Ogni qual volta, per un particolare accadimento del destino, o per l’occasionale suggestione d’un momento, la mente venga spinta a ripercorrere, in un flash improvviso, le piste memoriali di quel fine inverno del 1956, sono immagini che emergono come fotogrammi sommersi dal profondo, o sensazioni perdute che si fanno immediatamente e sensibilmente riconoscibili alla coscienza.
Immagini sempre le stesse. Immagini sempre vivide e al tempo stesso come distanziate in una sfocatura che ne sfrangia, confondendoli, i contorni, quasi ritagli di un onirico paesaggio della mente.
Sono le immagini del volto appoggiato al vetro della finestra, a sera, a perdere lo sguardo dietro e dentro la cortina dei fiocchi interminabili, se dopo giorni e giorni nevicava ancora; o a scrutare il cielo, acceso d’un riverbero glaciale, fissi noi e tesi a cogliere il minimo segnale di una prossima ripresa, nelle serate in cui la neve sembrava essersi allontanata e noi eravamo tutto un desiderio e una speranza che riprendesse, incontenibile, a cadere.
Perché, sì, ci eravamo abituati a quell’eccezione che sembrava voler spodestare e prendere il posto della norma. E ci piaceva questo sovvertimento paradossale dell’ordine delle cose.
Non che ci sfuggissero, o non fossimo avvertiti delle difficoltà, dei problemi, dei disagi che quell’eccezionale protrarsi del fenomeno poteva arrecare alla vita del Paese.

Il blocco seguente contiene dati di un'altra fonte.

-- ---- port B: membership in one relaxation pass ----

theorem mem_altPass (grid : List (List Int)) (T : Int) (n : Nat)
    (reach : PySem.Set (Int × Int)) (x : Int × Int) :
    x ∈ altPass grid T (n : Int) reach ↔
      pvInb n x ∧ ¬ x ∈ reach ∧ bfsVal grid x.1 x.2 ≤ T ∧ ∃ d ∈ pvNbrs x, d ∈ reach := by
  have inner : ∀ (i : Int) (l : List Int) (acc : PySem.Set (Int × Int)) (y : Int × Int),
      (y ∈ l.foldl (fun acc j =>
          if ¬ (i, j) ∈ reach ∧ altVal grid i j ≤ T ∧
              ((i - 1, j) ∈ reach ∨ (i + 1, j) ∈ reach ∨ (i, j - 1) ∈ reach ∨
                (i, j + 1) ∈ reach) then
            PySem.Set.add acc (i, j)
          else acc) acc ↔
        y ∈ acc ∨ ∃ j ∈ l, (¬ (i, j) ∈ reach ∧ altVal grid i j ≤ T ∧
            ((i - 1, j) ∈ reach ∨ (i + 1, j) ∈ reach ∨ (i, j - 1) ∈ reach ∨
              (i, j + 1) ∈ reach)) ∧ y = (i, j)) := by
    intro i l
    induction l with
    | nil => intro acc y; simp
    | cons j l ih =>
      intro acc y
      rw [List.foldl_cons, ih]
      simp only [List.exists_mem_cons_iff]
      split_ifs with hc
      · rw [PySem.Set.mem_add]
        constructor
        · rintro (h | h)
          · rcases h with h | h
            · exact Or.inl h
            · exact Or.inr (Or.inl ⟨hc, h⟩)
          · exact Or.inr (Or.inr h)
        · rintro (h | h)
          · exact Or.inl (Or.inl h)
          · rcases h with ⟨-, hy⟩ | h
            · exact Or.inl (Or.inr hy)
            · exact Or.inr h
      · constructor
        · rintro (h | h)
          · exact Or.inl h
          · exact Or.inr (Or.inr h)
        · rintro (h | h)
          · exact Or.inl h
          · rcases h with ⟨hCj, -⟩ | h
            · exact absurd hCj hc
            · exact Or.inr h
  have outer : ∀ (li : List Int) (acc : PySem.Set (Int × Int)) (y : Int × Int),
      (y ∈ li.foldl (fun acc i => (PySem.List.pyRange 0 (n : Int) 1).foldl (fun acc j =>
          if ¬ (i, j) ∈ reach ∧ altVal grid i j ≤ T ∧
              ((i - 1, j) ∈ reach ∨ (i + 1, j) ∈ reach ∨ (i, j - 1) ∈ reach ∨
                (i, j + 1) ∈ reach) then
            PySem.Set.add acc (i, j)
          else acc) acc) acc ↔
        y ∈ acc ∨ ∃ i ∈ li, ∃ j ∈ PySem.List.pyRange 0 (n : Int) 1,
          (¬ (i, j) ∈ reach ∧ altVal grid i j ≤ T ∧
            ((i - 1, j) ∈ reach ∨ (i + 1, j) ∈ reach ∨ (i, j - 1) ∈ reach ∨
              (i, j + 1) ∈ reach)) ∧ y = (i, j)) := by
    intro li
    induction li with
    | nil => intro acc y; simp
    | cons i li ih =>
      intro acc y
      rw [List.foldl_cons, ih, inner]
      simp only [List.exists_mem_cons_iff]
      exact or_assoc
  unfold altPass
  rw [outer]
  constructor
  · rintro (h | ⟨i, hi, j, hj, hcond, rfl⟩)
    · exact absurd h List.not_mem_nil
    · obtain ⟨hi1, hi2⟩ := PySem.List.mem_pyRange_one.mp hi
      obtain ⟨hj1, hj2⟩ := PySem.List.mem_pyRange_one.mp hj
      refine ⟨⟨hi1, hi2, hj1, hj2⟩, hcond.1, hcond.2.1, ?_⟩
      rcases hcond.2.2 with h | h | h | h
      · exact ⟨(i - 1, j), by simp [pvNbrs], h⟩
      · exact ⟨(i + 1, j), by simp [pvNbrs], h⟩
      · exact ⟨(i, j - 1), by simp [pvNbrs], h⟩
      · exact ⟨(i, j + 1), by simp [pvNbrs], h⟩
  · rintro ⟨hinb, hmem, hval, d, hd, hdr⟩
    refine Or.inr ⟨x.1, PySem.List.mem_pyRange_one.mpr ⟨hinb.1, hinb.2.1⟩, x.2,
      PySem.List.mem_pyRange_one.mpr ⟨hinb.2.2.1, hinb.2.2.2⟩, ⟨?_, hval, ?_⟩, ?_⟩
    · rw [Prod.mk.eta]
      exact hmem
    · simp only [pvNbrs, List.mem_cons, List.not_mem_nil, or_false] at hd
      rcases hd with rfl | rfl | rfl | rfl
      · exact Or.inl hdr
      · exact Or.inr (Or.inl hdr)
      · exact Or.inr (Or.inr (Or.inl hdr))
      · exact Or.inr (Or.inr (Or.inr hdr))
    · exact Prod.mk.eta.symm

-- ---- port B: the reached set grows strictly while passes keep adding cells ----

theorem length_le_foldl_add (t : List (Int × Int)) :
    ∀ s : PySem.Set (Int × Int), s.length ≤ (t.foldl PySem.Set.add s).length := by
  induction t with
  | nil => intro s; exact le_refl _
  | cons x t ih =>
    intro s
    rw [List.foldl_cons]
    refine le_trans ?_ (ih _)
    rw [PySem.Set.add_eq_ite]
    split_ifs with h
    · exact le_refl _
    · simp

theorem length_lt_foldl_add (t : List (Int × Int)) :
    ∀ (s : PySem.Set (Int × Int)) (x : Int × Int), x ∈ t → ¬ x ∈ s →
      s.length < (t.foldl PySem.Set.add s).length := by
  induction t with
  | nil => intro s x hx _; exact absurd hx List.not_mem_nil
  | cons b t ih =>
    intro s x hx hxs
    rw [List.foldl_cons]
    by_cases hxb : x = b
    · subst hxb
      rw [PySem.Set.add_of_not_mem hxs]
      calc s.length < (s ++ [x]).length := by simp
        _ ≤ _ := length_le_foldl_add t _
    · have hx' : x ∈ t := by
        rcases List.mem_cons.mp hx with h | h
        · exact absurd h hxb
        · exact h
      by_cases hxa : x ∈ PySem.Set.add s b
      · exfalso
        rw [PySem.Set.add_eq_ite] at hxa
        split_ifs at hxa with h
        · exact hxs hxa
        · rcases List.mem_append.mp hxa with h2 | h2
          · exact hxs h2
          · exact hxb (List.mem_singleton.mp h2)
      · refine lt_of_le_of_lt ?_ (ih _ x hx' hxa)
        rw [PySem.Set.add_eq_ite]
        split_ifs with h
        · exact le_refl _
        · simp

Ma eravamo giovani, molto giovani, ed eravamo studenti, il cui mondo ruotava intorno alla scuola (frequentavo, allora, la seconda classe del liceo classico Norberto Turriziani), allo studio, allo “struscio” serale, agli incontri con gli amici, alle ragazze più sognate che frequentate … e, all’improvviso, ecco la neve. Non una spruzzatina di talco una tantum, a cui eravamo abituati, ma un rovescio quasi senza soste, per giorni e giorni e settimane, con qualche brevissimo intervallo, e poi di nuovo giù a sovvertire completamente abitudini private e pubbliche, paesaggio urbano ed orizzonti.
Il protrarsi della neve veniva a segnare, per noi, una frattura fino ad allora inconcepibile nello scorrere usuale dei giorni, un’interruzione nel ritmo conosciuto e sperimentato del tempo, un’esperienza sconvolgente di fuoriuscita del tempo da se stesso. Insieme con una lunga e inattesa sospensione dell’attività scolastica.
E già questo non era poco! Ma ciò che più ci affascinava, ciò che più ci spingeva a desiderare, con dionisiaco empito irrazionale, che continuasse a nevicare, a nevicare, senza sosta, era proprio quella “sospensione” straordinaria del tempo, che avvertivamo e che ci rapiva i sentimenti.
Quell’esperienza paradossale di un tempo fuori del tempo, appunto.
Per la prima volta sperimentavamo, o forse solo intuivamo (ma poco importa la differenza), la possibilità di un tempo diverso, di un tempo che non fosse quello della durata lineare e successiva.
Conoscevamo come uno stop lacerante e inebriante nello scorrere normale delle ore, un prolungato e bianco sbadiglio nella corsa inarrestabile e progressiva degli eventi. Un’irripetibile vertigine di spaesamento. Meravigliosa e irripetibile.
Perché eravamo molto giovani –dicemmo- e perché nevicava come nei miti o nelle fiabe, nevicava continuamente.